● WHAT YOU HAVE TO DO
An exact transcription of the lines below, from the first through the one containing "doc and all(word_ids[0]", is the only output wanted.

■ ■ ■ ■

-- pv_equiv track=rewrite | github.com/aimasibtain/Seekify-SearchEngine | algorithm.py | proximity_rank
-- ===== SOURCE A (Python) =====
-- def proximity_rank(doc, word_ids):
--     val = 0
--     if doc and all(word_ids[0] in doc for word_id in word_ids):
--         # Initialize with the positions of the first term
--         initial_positions = doc[word_ids[0]]
--
--         for pos_type, positions_list in initial_positions.get("p", {}).items():
--
--             # Iterate over each position of the first term
--             for pos in positions_list:
--                 valid_occurrence = True
--
--                 # Check if there are consecutive positions for the remaining terms
--                 for i, word_id in enumerate(word_ids[1:], start=1):
--                     if pos + i not in doc.get(word_id, {}).get("p", {}).get(pos_type, []):
--                         valid_occurrence = False
--                         break  # No need to check further positions for this occurrence
--
--                 if valid_occurrence:
--                     val += 10  # Increment rank for each valid phrase occurrence
--
--     return min(val, 100)
-- ===== SOURCE B (Python) =====
-- def proximity_rank(doc, word_ids):
--     # B: per pos_type, fold an intersection over the remaining terms to get the
--     # set S of valid phrase-start positions, then count the first term's
--     # positions (with multiplicity) that lie in S.
--     if not doc or not word_ids or word_ids[0] not in doc:
--         return 0
--     val = 0
--     pmap = doc[word_ids[0]].get("p", {})
--     for pos_type, positions_list in pmap.items():
--         S = set(positions_list)
--         for i, word_id in enumerate(word_ids[1:], start=1):
--             nxt = set(doc.get(word_id, {}).get("p", {}).get(pos_type, []))
--             S = {p for p in S if p + i in nxt}
--         val += 10 * sum(1 for p in positions_list if p in S)
--     return min(val, 100)
-- ===== Notes on version B (the rewrite author's own statement) =====
-- stated objective: alternative
-- what changed: Per pos_type, B folds a candidate-set intersection over the remaining terms (filtering valid phrase starts term by term) and then counts the first term's positions lying in that set, instead of A's per-position inner scan over all remaining terms.
-- outside the precondition, e.g. on proximity_rank({1: {'p': {'a': [0]}}}, []): A raises IndexError, B returns 0
-- crash fix: On a nonempty doc with empty word_ids A raises IndexError on word_ids[0]; B returns 0. — e.g. on proximity_rank([(1, [("p", [("0", [0])])])], []): A raises IndexError, B returns 0
import Mathlib
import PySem

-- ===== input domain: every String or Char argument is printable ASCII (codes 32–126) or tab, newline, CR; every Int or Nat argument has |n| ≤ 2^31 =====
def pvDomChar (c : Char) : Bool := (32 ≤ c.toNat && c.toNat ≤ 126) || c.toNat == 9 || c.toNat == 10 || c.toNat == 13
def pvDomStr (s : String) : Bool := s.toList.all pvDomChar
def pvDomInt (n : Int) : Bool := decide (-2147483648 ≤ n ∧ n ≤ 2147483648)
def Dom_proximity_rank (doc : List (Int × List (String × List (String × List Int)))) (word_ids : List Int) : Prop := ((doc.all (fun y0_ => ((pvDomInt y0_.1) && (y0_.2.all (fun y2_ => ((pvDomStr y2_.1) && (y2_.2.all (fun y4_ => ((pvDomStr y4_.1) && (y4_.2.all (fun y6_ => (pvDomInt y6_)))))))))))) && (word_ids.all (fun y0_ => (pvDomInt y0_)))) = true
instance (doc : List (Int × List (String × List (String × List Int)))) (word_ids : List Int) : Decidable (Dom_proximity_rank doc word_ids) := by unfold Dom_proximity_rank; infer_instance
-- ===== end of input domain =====

-- B replaces A's per-position inner scan over the remaining terms by a per-pos_type
-- intersection fold computing the set of valid phrase starts, then a separate counting
-- pass over the first term's positions (objective: alternative decomposition).

-- ===== PORT A =====
def proximity_rank (doc : List (Int × List (String × List (String × List Int)))) (word_ids : List Int) : Int :=
  let val : Int :=
    if doc = [] then 0
    else
      match PySem.List.pyGet? word_ids 0 with
      | none => 0  -- Python raises IndexError here (doc nonempty, word_ids empty); excluded by Pre_
      | some w0 =>
        if word_ids.all (fun _ => (PySem.Dict.get? (PySem.Dict.mk doc) w0).isSome) then
          let initial_positions := (PySem.Dict.get? (PySem.Dict.mk doc) w0).getD []
          let pmap := PySem.Dict.getD (PySem.Dict.mk initial_positions) "p" []
          pmap.foldl (fun (val : Int) (ptl : String × List Int) =>
            ptl.2.foldl (fun val pos =>
              let valid_occurrence := ((word_ids.drop 1).zipIdx 1).all (fun (wi : Int × Nat) =>
                (PySem.Dict.getD (PySem.Dict.mk (PySem.Dict.getD (PySem.Dict.mk (PySem.Dict.getD (PySem.Dict.mk doc) wi.1 [])) "p" [])) ptl.1 []).contains (pos + (wi.2 : Int)))
              if valid_occurrence then val + 10 else val) val) 0
        else 0
  min val 100

-- ===== PORT B =====
def proximity_rank_alt (doc : List (Int × List (String × List (String × List Int)))) (word_ids : List Int) : Int :=
  match word_ids with
  | [] => 0
  | w0 :: rest =>
    if doc = [] then 0
    else
      match PySem.Dict.get? (PySem.Dict.mk doc) w0 with
      | none => 0
      | some entry =>
        let pmap := PySem.Dict.getD (PySem.Dict.mk entry) "p" []
        let val : Int := pmap.foldl (fun (val : Int) (ptl : String × List Int) =>
          let S0 : PySem.Set Int := PySem.Set.ofList ptl.2
          let S := (rest.zipIdx 1).foldl (fun (S : PySem.Set Int) (wi : Int × Nat) =>
            let nxt : PySem.Set Int := PySem.Set.ofList
              (PySem.Dict.getD (PySem.Dict.mk (PySem.Dict.getD (PySem.Dict.mk (PySem.Dict.getD (PySem.Dict.mk doc) wi.1 [])) "p" [])) ptl.1 [])
            PySem.Set.ofList (S.filter (fun p => nxt.contains (p + (wi.2 : Int))))) S0
          val + 10 * (ptl.2.countP (fun p => S.contains p))) 0
        min val 100

-- ===== PRECONDITION & SPEC =====
-- Pre_ excludes only doc ≠ [] with word_ids = [], where Python A raises IndexError on word_ids[0].
def Pre_proximity_rank (doc : List (Int × List (String × List (String × List Int)))) (word_ids : List Int) : Prop :=
  doc = [] ∨ word_ids ≠ []
instance (doc : List (Int × List (String × List (String × List Int)))) (word_ids : List Int) : Decidable (Pre_proximity_rank doc word_ids) := by unfold Pre_proximity_rank; infer_instance
def pvWitness_proximity_rank : (List (Int × List (String × List (String × List Int)))) × List Int :=
  ([(1, [("p", [("0", [3, 4])])]), (2, [("p", [("0", [4])])])], [1, 2])

-- On doc ≠ [] with word_ids = [] Python A raises IndexError (word_ids[0]); B returns 0.
def Raises_proximity_rank (doc : List (Int × List (String × List (String × List Int)))) (word_ids : List Int) : Prop :=
  doc ≠ [] ∧ word_ids = []
instance (doc : List (Int × List (String × List (String × List Int)))) (word_ids : List Int) : Decidable (Raises_proximity_rank doc word_ids) := by unfold Raises_proximity_rank; infer_instance
def pvRaiseWitness_proximity_rank : (List (Int × List (String × List (String × List Int)))) × List Int :=
  ([(1, [("p", [("0", [0])])])], [])
def pvRaiseWitnessOut_proximity_rank : Int := 0

def Spec_proximity_rank (doc : List (Int × List (String × List (String × List Int)))) (word_ids : List Int) (out : Int) : Prop := out = proximity_rank_alt doc word_ids
instance (doc : List (Int × List (String × List (String × List Int)))) (word_ids : List Int) (out : Int) : Decidable (Spec_proximity_rank doc word_ids out) := by unfold Spec_proximity_rank; infer_instance

-- ===== CLAIM (what is proved, stated in full; the proofs are below) =====
def Claim_equal_proximity_rank : Prop := ∀ (doc : List (Int × List (String × List (String × List Int)))) (word_ids : List Int), Dom_proximity_rank doc word_ids → Pre_proximity_rank doc word_ids → Spec_proximity_rank doc word_ids (proximity_rank doc word_ids)
def Claim_raises_proximity_rank : Prop := (∀ (doc : List (Int × List (String × List (String × List Int)))) (word_ids : List Int), Dom_proximity_rank doc word_ids → Raises_proximity_rank doc word_ids → ¬ Pre_proximity_rank doc word_ids) ∧ (Dom_proximity_rank (pvRaiseWitness_proximity_rank.1) (pvRaiseWitness_proximity_rank.2) ∧ Raises_proximity_rank (pvRaiseWitness_proximity_rank.1) (pvRaiseWitness_proximity_rank.2) ∧ proximity_rank_alt (pvRaiseWitness_proximity_rank.1) (pvRaiseWitness_proximity_rank.2) = pvRaiseWitnessOut_proximity_rank)

-- ===== LEMMAS AND PROOFS =====

-- membership after B's intersection fold: p survives iff it was in the initial set and
-- satisfies every step's consecutive-position condition
theorem memS_fold (steps : List (Int × Nat)) (cond : Int → (Int × Nat) → Bool)
    (S : PySem.Set Int) (p : Int) :
    (p ∈ steps.foldl (fun (S : PySem.Set Int) (wi : Int × Nat) =>
        PySem.Set.ofList (S.filter (fun q => cond q wi))) S)
      ↔ p ∈ S ∧ ∀ wi ∈ steps, cond p wi = true := by
  induction steps generalizing S with
  | nil => simp [List.foldl]
  | cons wi steps ih =>
    simp only [List.foldl_cons, ih, PySem.Set.mem_ofList, List.mem_filter,
      List.forall_mem_cons]
    tauto

-- A's inner loop over positions is 10 × (count of valid positions)
theorem foldl_if_ten (pl : List Int) (valid : Int → Bool) (v : Int) :
    pl.foldl (fun val pos => if valid pos then val + 10 else val) v
      = v + 10 * (pl.countP valid) := by
  induction pl generalizing v with
  | nil => simp
  | cons pos pl ih =>
    by_cases h : valid pos = true
    · simp [List.foldl_cons, ih, h]; ring
    · simp [List.foldl_cons, ih, h]

-- ===== VERDICT (by name: the statement is the Claim_ definition above) =====
theorem proximity_rank_spec : Claim_equal_proximity_rank := by
  intro doc word_ids _dom hpre
  unfold Spec_proximity_rank proximity_rank proximity_rank_alt
  cases word_ids with
  | nil =>
    rcases hpre with h | h
    · subst h; simp
    · exact absurd rfl h
  | cons w0 rest =>
    by_cases hd : doc = []
    · simp [hd]
    · simp only [hd, if_false]
      have hget : PySem.List.pyGet? (w0 :: rest) 0 = some w0 := by
        simp [PySem.List.pyGet?, PySem.List.pyIdx?]
      rw [hget]
      cases he : PySem.Dict.get? (PySem.Dict.mk doc) w0 with
      | none => simp [he, List.all_cons]
      | some entry =>
        simp only [he, Option.isSome_some, List.all_cons, Bool.true_and, Option.getD_some]
        have hall : rest.all (fun _ => true) = true := by simp
        rw [hall]
        simp only [if_true]
        congr 1
        apply PySem.List.foldl_congr_mem
        intro val ptl _
        rw [foldl_if_ten]
        congr 1
        congr 1
        congr 1
        apply List.countP_congr
        intro p hp
        have hmem := memS_fold (rest.zipIdx 1)
          (fun q wi => (PySem.Set.ofList (PySem.Dict.getD (PySem.Dict.mk (PySem.Dict.getD (PySem.Dict.mk (PySem.Dict.getD (PySem.Dict.mk doc) wi.1 [])) "p" [])) ptl.1 [])).contains (q + (wi.2 : Int)))
          (PySem.Set.ofList ptl.2) p
        constructor
        · intro hv
          rw [PySem.Set.contains_iff, hmem]
          refine ⟨(PySem.Set.mem_ofList _ _).mpr hp, ?_⟩
          intro wi hwi
          have := List.all_eq_true.mp hv wi hwi
          simpa [PySem.Set.contains_iff, List.contains_iff_mem, PySem.Set.mem_ofList] using this
        · intro hs
          rw [PySem.Set.contains_iff, hmem] at hs
          apply List.all_eq_true.mpr
          intro wi hwi
          have := hs.2 wi hwi
          simpa [PySem.Set.contains_iff, List.contains_iff_mem, PySem.Set.mem_ofList] using this

def proximity_rank_raises : Claim_raises_proximity_rank := by
  unfold Claim_raises_proximity_rank
  constructor
  · intro doc word_ids _ hr hp
    rcases hp with h | h
    · exact hr.1 h
    · exact h hr.2
  · exact ⟨by decide, by decide, by decide⟩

■ ■ ■ ■

● TASK SOLUTION
-- pv_equiv track=rewrite | github.com/aimasibtain/Seekify-SearchEngine | algorithm.py | proximity_rank
-- ===== SOURCE A (Python) =====
-- def proximity_rank(doc, word_ids):
--     val = 0
--     if doc and all(word_ids[0] in doc for word_id in word_ids):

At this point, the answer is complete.